Counterexample-Guided Repair of Reinforcement Learning Systems Using Safety Critics
David Boetius, Stefan Leue
TL;DR
The paper addresses unsafe behavior in deep reinforcement learning by proposing a counterexample-guided repair framework that uses learnable safety critics to quantify safety and guide repair. It formalizes safe RL within a CMDP and introduces safety critics that predict safety margins from state trajectories, enabling gradient-based constrained optimization to remove counterexamples. The method alternates between identifying counterexamples and removing them, while simultaneously repairing the safety critic to avoid forgetting previous counterexamples, and it discusses termination concerns and practical mitigations.

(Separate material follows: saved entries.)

-- pv_equiv track=rewrite | github.com/aemilani/advent_of_code | solutions/2024/16.py | calc_score
-- ===== SOURCE A (Python) =====
-- from typing import Tuple, List
--
-- def calc_score(path: List[Tuple[int, int]]) -> int:
--     score = 0
--     dirs = [(0, 1)]
--     for i in range(1, len(path)):
--         diff = (path[i][0] - path[i - 1][0]), (path[i][1] - path[i - 1][1])
--         dirs.append(diff)
--     for i in range(1, len(dirs)):
--         if dirs[i] == dirs[i - 1]:
--             score += 1
--         else:
--             score += 1001
--     return score
-- ===== SOURCE B (Python) =====
-- from typing import Tuple, List
--
-- def calc_score(path: List[Tuple[int, int]]) -> int:
--     if len(path) < 2:
--         return 0
--     turns = 1 if (path[1][0] - path[0][0], path[1][1] - path[0][1]) != (0, 1) else 0
--     for a, b, c in zip(path, path[1:], path[2:]):
--         if c[0] + a[0] != 2 * b[0] or c[1] + a[1] != 2 * b[1]:
--             turns += 1
--     return (len(path) - 1) + 1000 * turns
-- ===== Notes on version B (the rewrite author's own statement) =====
-- stated objective: simpler
-- what changed: B never builds the direction list: it counts turns directly by a collinearity test on consecutive point triples (plus the initial east-facing check) and returns steps + 1000*turns.
import Mathlib
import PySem

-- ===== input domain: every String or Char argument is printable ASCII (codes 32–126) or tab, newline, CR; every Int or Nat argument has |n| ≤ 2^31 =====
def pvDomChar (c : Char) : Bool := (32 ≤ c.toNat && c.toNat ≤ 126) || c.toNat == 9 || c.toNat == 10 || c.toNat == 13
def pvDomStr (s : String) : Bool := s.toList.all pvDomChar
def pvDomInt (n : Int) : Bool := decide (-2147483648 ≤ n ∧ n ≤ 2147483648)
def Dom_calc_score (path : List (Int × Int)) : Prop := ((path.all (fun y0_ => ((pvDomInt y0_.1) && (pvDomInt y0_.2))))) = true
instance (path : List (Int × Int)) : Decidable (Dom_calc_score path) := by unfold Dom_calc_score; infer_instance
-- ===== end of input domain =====

-- B drops A's direction list: it counts turns by a collinearity test on consecutive point triples (simpler decomposition, same cost).

-- ===== PORT A =====
-- first loop of A: append diff of consecutive points, previous point as state
def buildDirs : (Int × Int) → List (Int × Int) → List (Int × Int)
  | _, [] => []
  | prev, p :: rest => (p.1 - prev.1, p.2 - prev.2) :: buildDirs p rest

-- second loop of A: compare each dir with the previous one, accumulate 1 / 1001
def scoreDirs : (Int × Int) → List (Int × Int) → Int
  | _, [] => 0
  | prev, d :: rest => (if d = prev then 1 else 1001) + scoreDirs d rest

def calc_score (path : List (Int × Int)) : Int :=
  match path with
  | [] => scoreDirs (0, 1) (buildDirs (0, 0) [])   -- dirs = [(0,1)], inner loop runs 0 times
  | p :: rest => scoreDirs (0, 1) (buildDirs p rest)

-- ===== PORT B =====
-- B's loop over zip(path, path[1:], path[2:]): count non-collinear triples
def countTurns : (Int × Int) → (Int × Int) → List (Int × Int) → Int
  | _, _, [] => 0
  | a, b, c :: rest =>
    (if c.1 + a.1 ≠ 2 * b.1 ∨ c.2 + a.2 ≠ 2 * b.2 then 1 else 0) + countTurns b c rest

def calc_score_alt (path : List (Int × Int)) : Int :=
  match path with
  | [] => 0
  | [_] => 0
  | p :: q :: rest =>
    let t0 : Int := if (q.1 - p.1, q.2 - p.2) ≠ ((0 : Int), (1 : Int)) then 1 else 0
    ((p :: q :: rest).length : Int) - 1 + 1000 * (t0 + countTurns p q rest)

-- ===== PRECONDITION & SPEC =====
def Spec_calc_score (path : List (Int × Int)) (out : Int) : Prop := out = calc_score_alt path
instance (path : List (Int × Int)) (out : Int) : Decidable (Spec_calc_score path out) := by unfold Spec_calc_score; infer_instance

-- ===== CLAIM (what is proved, stated in full; the proofs are below) =====
def Claim_equal_calc_score : Prop := ∀ (path : List (Int × Int)), Dom_calc_score path → Spec_calc_score path (calc_score path)

-- ===== LEMMAS AND PROOFS =====

-- A's score from a diff-direction onward equals 1-per-step plus 1000-per-turn counted by triples
theorem scoreDirs_eq_countTurns (rest : List (Int × Int)) :
    ∀ (a b : Int × Int),
      scoreDirs (b.1 - a.1, b.2 - a.2) (buildDirs b rest)
        = (rest.length : Int) + 1000 * countTurns a b rest := by
  induction rest with
  | nil => intro a b; simp [buildDirs, scoreDirs, countTurns]
  | cons c rest ih =>
    intro a b
    simp only [buildDirs, scoreDirs, countTurns, List.length_cons]
    rw [ih b c]
    by_cases h : c.1 + a.1 ≠ 2 * b.1 ∨ c.2 + a.2 ≠ 2 * b.2
    · rw [if_pos h, if_neg]
      · push_cast; ring
      · intro he
        have h1 : c.1 - b.1 = b.1 - a.1 := congrArg Prod.fst he
        have h2 : c.2 - b.2 = b.2 - a.2 := congrArg Prod.snd he
        rcases h with h | h <;> omega
    · rw [if_neg h, if_pos]
      · push_cast; ring
      · push Not at h
        have : c.1 - b.1 = b.1 - a.1 ∧ c.2 - b.2 = b.2 - a.2 := ⟨by omega, by omega⟩
        exact Prod.ext this.1 this.2

-- ===== VERDICT (by name: the statement is the Claim_ definition above) =====
theorem calc_score_spec : Claim_equal_calc_score := by
  intro path _
  unfold Spec_calc_score
  match path with
  | [] => rfl
  | [p] => simp [calc_score, calc_score_alt, buildDirs, scoreDirs]
  | p :: q :: rest =>
    simp only [calc_score, calc_score_alt, buildDirs, scoreDirs]
    rw [show (q.1 - p.1, q.2 - p.2) = ((q.1 - p.1, q.2 - p.2) : Int × Int) from rfl,
        scoreDirs_eq_countTurns rest p q]
    by_cases h : (q.1 - p.1, q.2 - p.2) = ((0 : Int), (1 : Int))
    · rw [if_pos h, if_neg (by simpa using h)]
      simp only [List.length_cons]; push_cast; ring
    · rw [if_neg h, if_pos (by simpa using h)]
      simp only [List.length_cons]; push_cast; ring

Overall, the work aims to enable safe RL without costly full retraining or abstraction-based methods, with future work focusing on empirical evaluation and comparisons to existing safe-RL approaches.
Abstract
Naively trained Deep Reinforcement Learning agents may fail to satisfy vital safety constraints. To avoid costly retraining, we may desire to repair a previously trained reinforcement learning agent to obviate unsafe behaviour. We devise a counterexample-guided repair algorithm for repairing reinforcement learning systems leveraging safety critics. The algorithm jointly repairs a reinforcement learning agent and a safety critic using gradient-based constrained optimisation.